L-Lysine Side Effects

L-lysine is generally well-tolerated within normal dosage ranges for most healthy adults. Some people may experience mild digestive discomfort or nausea if taken on an empty stomach, which can be avoided by taking with food. Rarely, very high doses may cause abdominal cramps or diarrhea. Lysine may increase calcium absorption, so monitor total calcium intake when using supplements. Consult a healthcare professional if pregnant, nursing, or taking medications, as lysine can interact with certain treatments.

FAQ

References

When to take L-Lysine, morning or night?

You can take L-lysine at any time of day that works best for your routine. Many people prefer taking it in the morning with breakfast or divided between morning and evening doses. For cold sore support, spreading doses throughout the day may provide more consistent levels. Taking lysine with meals can help reduce potential digestive discomfort and may improve absorption when consumed with other protein sources.
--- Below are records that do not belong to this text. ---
-- pv_equiv track=rewrite | github.com/agrimsingh/fbhacksg | Parser/parser.py | reverseFreqs
-- ===== SOURCE A (Python) =====
-- def reverseFreqs(freqs):
-- 	length = 0
-- 	for key in freqs:
-- 		val = freqs[key]
-- 		length = max(val, length)
--
-- 	rev = [0]*(length+1)
-- 	for i in range(0, length+1):
-- 		rev[i] = []
--
-- 	for key in freqs:
-- 		rev[freqs[key]].append(key)
--
-- 	return rev
-- ===== SOURCE B (Python) =====
-- def reverseFreqs(freqs):
-- 	length = max(list(freqs.values()) + [0])
-- 	return [[k for k, v in freqs.items() if v == i] for i in range(length + 1)]
-- ===== Notes on version B (the rewrite author's own statement) =====
-- stated objective: idiomatic
-- what changed: Replaces A's allocate-then-append single pass (pre-sized bucket list mutated by indexed appends) with a list comprehension over the frequency range that rescans the dict once per bucket; Pre_ restricts to the natural domain of non-negative frequency counts, since on a negative value A either raises IndexError or silently wraps via negative list indexing, which B's comprehension does not mirror.
-- outside the precondition, e.g. on reverseFreqs({'a': 2, 'b': -1}): A returns [[], [], ['a', 'b']], B returns [[], [], ['a']]
import Mathlib
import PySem

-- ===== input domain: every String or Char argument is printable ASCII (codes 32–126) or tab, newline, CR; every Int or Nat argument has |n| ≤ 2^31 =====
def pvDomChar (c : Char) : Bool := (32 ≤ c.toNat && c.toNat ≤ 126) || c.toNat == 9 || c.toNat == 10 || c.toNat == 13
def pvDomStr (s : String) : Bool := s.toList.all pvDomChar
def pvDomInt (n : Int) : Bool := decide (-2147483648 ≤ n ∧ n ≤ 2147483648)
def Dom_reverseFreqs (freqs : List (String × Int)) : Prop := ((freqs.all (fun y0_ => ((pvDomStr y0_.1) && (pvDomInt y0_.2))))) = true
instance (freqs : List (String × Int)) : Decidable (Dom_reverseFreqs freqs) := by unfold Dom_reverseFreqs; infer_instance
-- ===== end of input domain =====

-- B rebuilds the buckets by a comprehension over the frequency range (one rescan of the
-- dict per bucket) instead of A's allocate-then-append indexed mutation; objective: idiomatic.

-- ===== PORT A =====
-- Python's `rev = [0]*(length+1)` followed by the loop writing `rev[i] = []` into every
-- slot cannot be typed directly (int placeholders in a list of lists); since every slot is
-- overwritten, the two lines amount to a list of (length+1) empty lists, ported as such.
def reverseFreqs (freqs : List (String × Int)) : List (List String) :=
  let length := freqs.foldl (fun l p => max p.2 l) 0
  let rev : List (List String) := (PySem.List.pyRange 0 (length + 1) 1).map (fun _ => [])
  freqs.foldl (fun rev p => PySem.List.pySetD rev p.2 (PySem.List.pyGetD rev p.2 [] ++ [p.1])) rev

-- ===== PORT B =====
def reverseFreqs_alt (freqs : List (String × Int)) : List (List String) :=
  let length := PySem.List.maxD (freqs.map (fun p => p.2) ++ [0]) (fun x => x) 0
  (PySem.List.pyRange 0 (length + 1) 1).map
    (fun i => (freqs.filter (fun p => p.2 == i)).map (fun p => p.1))

-- ===== PRECONDITION & SPEC =====
-- Pre_ restricts to the function's natural domain of non-negative frequency counts: on a
-- dict containing a negative value A either raises IndexError (value below -(max+1)) or
-- silently wraps it into a bucket via negative list indexing, an artefact of A's list
-- indexing that B's comprehension does not mirror (B drops such values).
def Pre_reverseFreqs (freqs : List (String × Int)) : Prop :=
  ∀ p ∈ freqs, 0 ≤ p.2
instance (freqs : List (String × Int)) : Decidable (Pre_reverseFreqs freqs) := by
  unfold Pre_reverseFreqs; infer_instance
def pvWitness_reverseFreqs : (List (String × Int)) := [("a", 1)]

def Spec_reverseFreqs (freqs : List (String × Int)) (out : List (List String)) : Prop :=
  out = reverseFreqs_alt freqs
instance (freqs : List (String × Int)) (out : List (List String)) : Decidable (Spec_reverseFreqs freqs out) := by unfold Spec_reverseFreqs; infer_instance

-- ===== CLAIM (what is proved, stated in full; the proofs are below) =====
def Claim_equal_reverseFreqs : Prop := ∀ (freqs : List (String × Int)), Dom_reverseFreqs freqs → Pre_reverseFreqs freqs → Spec_reverseFreqs freqs (reverseFreqs freqs)

-- ===== LEMMAS AND PROOFS =====

-- pushing a new max candidate through a running max
lemma foldl_max_shift (t : List Int) (a b : Int) :
    t.foldl max (max a b) = max (t.foldl max a) b := by
  induction t generalizing a with
  | nil => rfl
  | cons x t ih =>
      simp only [List.foldl_cons]
      rw [show max (max a b) x = max (max a x) b by
            rcases le_total a b with h | h <;> rcases le_total a x with h' | h' <;>
              rcases le_total b x with h'' | h'' <;> simp [max_def] <;> omega,
          ih]

-- A's running-max loop is the running max of the projected value list
lemma foldl_max_map (freqs : List (String × Int)) (a : Int) :
    freqs.foldl (fun l p => max p.2 l) a = (freqs.map (fun p => p.2)).foldl max a := by
  induction freqs generalizing a with
  | nil => rfl
  | cons q t ih =>
      simp only [List.foldl_cons, List.map_cons]
      rw [max_comm q.2 a]
      exact ih _

-- A's running-max loop equals the max of the value list extended with 0 (B's length)
lemma length_eq (freqs : List (String × Int)) :
    freqs.foldl (fun l p => max p.2 l) 0
      = PySem.List.maxD (freqs.map (fun p => p.2) ++ [0]) (fun x => x) 0 := by
  rw [foldl_max_map]
  cases hxs : freqs.map (fun p => p.2) with
  | nil => simp only [PySem.List.maxD, List.nil_append]; decide
  | cons x t =>
      simp only [PySem.List.maxD, List.cons_append, PySem.List.max?_id_cons,
        Option.getD_some]
      rw [List.foldl_append]
      simp only [List.foldl_cons, List.foldl_nil]
      rw [← foldl_max_shift]
      rw [show max 0 x = max x 0 from max_comm 0 x, foldl_max_shift,
        ← foldl_max_shift t x 0]

-- invariant of the append loop: bucket j ends as its start value plus the keys whose value is j
lemma foldl_step_getElem (d : List (String × Int)) (rev : List (List String))
    (h : ∀ p ∈ d, 0 ≤ p.2 ∧ p.2.toNat < rev.length) (j : Nat) :
    (d.foldl (fun rev p =>
        PySem.List.pySetD rev p.2 (PySem.List.pyGetD rev p.2 [] ++ [p.1])) rev)[j]?
      = (rev[j]?).map (fun b => b ++ (d.filter (fun p => p.2 == (j : Int))).map (fun p => p.1)) := by
  induction d generalizing rev with
  | nil => simp
  | cons q d ih =>
      have hq := h q (List.mem_cons_self ..)
      obtain ⟨hq0, hqlt⟩ := hq
      have hset : PySem.List.pySetD rev q.2 (PySem.List.pyGetD rev q.2 [] ++ [q.1])
          = rev.set q.2.toNat (rev[q.2.toNat]'hqlt ++ [q.1]) := by
        rw [PySem.List.pySetD_of_nonneg _ _ hq0,
          PySem.List.pyGetD_eq_getElem _ _ hq0 (by omega)]
      simp only [List.foldl_cons, hset]
      rw [ih _ (fun p hp => by
            have := h p (List.mem_cons_of_mem _ hp)
            simpa [List.length_set] using this)]
      by_cases hcase : q.2 = (j : Int)
      · have hjq : q.2.toNat = j := by omega
        subst hjq
        rw [List.getElem?_set]
        simp [hqlt, List.filter_cons]
        rw [if_pos hq0]
        simp
      · have hjq : q.2.toNat ≠ j := by
          intro hEq; exact hcase (by omega)
        rw [List.getElem?_set]
        have hbeq : (q.2 == ((j : Nat) : Int)) = false := by
          simpa using hcase
        simp [hjq, hbeq]

-- ===== VERDICT (by name: the statement is the Claim_ definition above) =====
theorem reverseFreqs_spec : Claim_equal_reverseFreqs := by
  intro freqs _ hpre
  unfold Spec_reverseFreqs reverseFreqs reverseFreqs_alt
  simp only [← length_eq freqs]
  set L := freqs.foldl (fun l p => max p.2 l) 0 with hL
  have hLmap : L = (freqs.map (fun p => p.2)).foldl max 0 := foldl_max_map freqs 0
  obtain ⟨h0L, hallL⟩ := PySem.List.le_foldl_max (freqs.map (fun p => p.2)) 0
  have h0 : 0 ≤ L := by rw [hLmap]; exact h0L
  have hub : ∀ p ∈ freqs, p.2 ≤ L := fun p hp => by
    rw [hLmap]; exact hallL p.2 (List.mem_map_of_mem hp)
  have hrevlen : ((PySem.List.pyRange 0 (L + 1) 1).map
      (fun _ => ([] : List String))).length = (L + 1).toNat := by
    simp [PySem.List.length_pyRange_one]
  apply List.ext_getElem?
  intro j
  rw [foldl_step_getElem _ _ (fun p hp => by
        have h1 := hpre p hp
        have h2 := hub p hp
        exact ⟨h1, by rw [hrevlen]; omega⟩)]
  by_cases hjL : j < (L + 1).toNat
  · have hr : j < (PySem.List.pyRange 0 (L + 1) 1).length := by
      simpa [PySem.List.length_pyRange_one] using hjL
    rw [List.getElem?_map, List.getElem?_map,
      List.getElem?_eq_getElem hr]
    simp [PySem.List.getElem_pyRange_one]
  · have hr : ¬ j < (PySem.List.pyRange 0 (L + 1) 1).length := by
      simpa [PySem.List.length_pyRange_one] using hjL
    rw [List.getElem?_map, List.getElem?_map,
      List.getElem?_eq_none (by omega)]
    simp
How long does L-Lysine take to work?

The timeframe for L-lysine effects varies depending on your purpose for taking it. For immune and skin barrier support, some people notice benefits within 1-2 weeks of consistent use. Collagen-related benefits for skin may take 4-8 weeks as your body rebuilds structural proteins. For bone health support, longer-term supplementation of several months allows for measurable changes in calcium metabolism and bone density markers.

Is it safe to take L-Lysine long-term?

Yes, L-lysine is generally safe for long-term use at recommended doses for most healthy adults. This essential amino acid is naturally present in your diet and required for various bodily functions. Long-term supplementation studies have not shown significant adverse effects when taken appropriately. Regular monitoring by a healthcare provider is advisable for extended use, especially if you have kidney conditions or take medications that affect calcium metabolism.

Does L-Lysine interact with any medications?

L-lysine may interact with certain medications and supplements. It can increase calcium absorption, potentially affecting calcium supplements or treatments for osteoporosis. Lysine may interact with arginine supplements by competing for absorption. Some antibiotics, particularly aminoglycosides, may interact with lysine supplementation. Always inform your healthcare provider about all supplements you take, including L-lysine, to avoid potential interactions with prescribed medications.